(INSTRUCTIONS FOR THE TASK): Could you copy, exactly as written, every line from the first line of the records through the one containing "return (0, 0)"?
╭─ RECORDS TO USE
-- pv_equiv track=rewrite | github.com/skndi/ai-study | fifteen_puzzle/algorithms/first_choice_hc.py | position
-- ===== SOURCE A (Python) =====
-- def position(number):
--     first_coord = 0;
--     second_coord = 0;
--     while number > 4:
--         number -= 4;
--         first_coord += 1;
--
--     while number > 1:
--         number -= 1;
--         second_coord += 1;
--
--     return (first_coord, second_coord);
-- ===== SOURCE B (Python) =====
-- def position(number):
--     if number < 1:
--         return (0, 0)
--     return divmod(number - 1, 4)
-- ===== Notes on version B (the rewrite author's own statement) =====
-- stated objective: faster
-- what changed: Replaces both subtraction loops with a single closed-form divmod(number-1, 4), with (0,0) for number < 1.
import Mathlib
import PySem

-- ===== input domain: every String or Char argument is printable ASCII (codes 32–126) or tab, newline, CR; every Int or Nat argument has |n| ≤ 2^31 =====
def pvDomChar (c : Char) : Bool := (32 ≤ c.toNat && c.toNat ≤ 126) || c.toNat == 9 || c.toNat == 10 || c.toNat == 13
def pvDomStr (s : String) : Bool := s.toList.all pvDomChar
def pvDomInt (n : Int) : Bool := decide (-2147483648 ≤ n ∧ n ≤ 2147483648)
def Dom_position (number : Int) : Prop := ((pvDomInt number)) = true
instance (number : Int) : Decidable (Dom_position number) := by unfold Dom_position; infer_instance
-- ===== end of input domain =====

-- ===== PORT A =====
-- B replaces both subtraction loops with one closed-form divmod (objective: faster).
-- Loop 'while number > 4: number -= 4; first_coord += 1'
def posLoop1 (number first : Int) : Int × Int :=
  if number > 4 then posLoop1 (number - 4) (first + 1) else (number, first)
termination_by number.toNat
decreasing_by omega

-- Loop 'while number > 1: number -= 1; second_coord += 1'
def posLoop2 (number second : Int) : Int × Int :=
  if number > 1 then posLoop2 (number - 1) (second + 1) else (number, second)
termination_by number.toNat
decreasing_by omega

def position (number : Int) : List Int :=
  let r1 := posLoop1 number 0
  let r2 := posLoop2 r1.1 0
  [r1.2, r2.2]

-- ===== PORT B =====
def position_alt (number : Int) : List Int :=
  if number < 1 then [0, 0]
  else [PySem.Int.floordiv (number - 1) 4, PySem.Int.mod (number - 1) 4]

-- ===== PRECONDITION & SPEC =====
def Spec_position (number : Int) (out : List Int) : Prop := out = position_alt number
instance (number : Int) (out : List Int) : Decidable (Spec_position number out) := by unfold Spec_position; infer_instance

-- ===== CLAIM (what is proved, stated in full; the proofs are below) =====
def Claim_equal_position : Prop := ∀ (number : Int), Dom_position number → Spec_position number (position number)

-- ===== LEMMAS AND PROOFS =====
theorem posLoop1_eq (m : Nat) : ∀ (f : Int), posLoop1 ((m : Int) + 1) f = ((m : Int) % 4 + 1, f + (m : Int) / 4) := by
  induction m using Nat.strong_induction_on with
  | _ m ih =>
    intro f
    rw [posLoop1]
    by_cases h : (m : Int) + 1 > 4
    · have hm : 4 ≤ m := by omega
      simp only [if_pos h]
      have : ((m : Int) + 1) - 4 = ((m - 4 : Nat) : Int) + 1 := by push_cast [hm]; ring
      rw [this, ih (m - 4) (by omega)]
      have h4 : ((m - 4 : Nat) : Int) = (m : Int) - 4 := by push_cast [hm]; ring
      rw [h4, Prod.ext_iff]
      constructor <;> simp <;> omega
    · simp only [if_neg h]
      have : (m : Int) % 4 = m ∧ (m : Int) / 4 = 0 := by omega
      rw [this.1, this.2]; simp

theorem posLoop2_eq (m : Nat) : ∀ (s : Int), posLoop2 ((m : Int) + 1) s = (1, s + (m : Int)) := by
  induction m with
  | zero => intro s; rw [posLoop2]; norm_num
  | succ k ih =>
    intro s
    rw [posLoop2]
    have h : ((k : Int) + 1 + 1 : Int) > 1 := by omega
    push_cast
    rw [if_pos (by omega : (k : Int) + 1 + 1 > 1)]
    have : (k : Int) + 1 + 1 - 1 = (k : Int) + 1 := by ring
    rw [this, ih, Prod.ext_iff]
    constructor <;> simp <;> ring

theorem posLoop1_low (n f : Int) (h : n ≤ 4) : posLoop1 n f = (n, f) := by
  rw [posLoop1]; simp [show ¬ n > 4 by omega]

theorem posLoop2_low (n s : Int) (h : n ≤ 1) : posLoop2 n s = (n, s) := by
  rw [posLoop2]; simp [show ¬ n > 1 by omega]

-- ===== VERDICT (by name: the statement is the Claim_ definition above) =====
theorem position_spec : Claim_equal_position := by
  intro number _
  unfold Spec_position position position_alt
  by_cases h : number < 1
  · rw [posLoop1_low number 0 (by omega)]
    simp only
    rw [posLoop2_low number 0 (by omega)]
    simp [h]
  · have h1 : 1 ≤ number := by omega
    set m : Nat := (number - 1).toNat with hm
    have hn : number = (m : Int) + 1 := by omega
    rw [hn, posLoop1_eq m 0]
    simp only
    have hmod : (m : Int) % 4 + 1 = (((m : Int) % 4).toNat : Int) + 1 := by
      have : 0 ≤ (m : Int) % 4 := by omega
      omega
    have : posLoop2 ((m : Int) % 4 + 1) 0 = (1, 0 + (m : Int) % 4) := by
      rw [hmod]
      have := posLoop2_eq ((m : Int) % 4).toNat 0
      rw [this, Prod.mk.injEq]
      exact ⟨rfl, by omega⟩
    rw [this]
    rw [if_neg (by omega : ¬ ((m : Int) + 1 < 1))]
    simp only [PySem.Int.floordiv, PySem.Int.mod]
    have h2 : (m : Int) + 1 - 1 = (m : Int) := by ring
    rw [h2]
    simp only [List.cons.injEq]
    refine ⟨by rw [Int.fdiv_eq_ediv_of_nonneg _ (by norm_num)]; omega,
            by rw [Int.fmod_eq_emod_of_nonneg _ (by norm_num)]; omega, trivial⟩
╰─
(SOLUTION BELOW):
-- pv_equiv track=rewrite | github.com/skndi/ai-study | fifteen_puzzle/algorithms/first_choice_hc.py | position
-- ===== SOURCE A (Python) =====
-- def position(number):
--     first_coord = 0;
--     second_coord = 0;
--     while number > 4:
--         number -= 4;
--         first_coord += 1;
--
--     while number > 1:
--         number -= 1;
--         second_coord += 1;
--
--     return (first_coord, second_coord);
-- ===== SOURCE B (Python) =====
-- def position(number):
--     if number < 1:
--         return (0, 0)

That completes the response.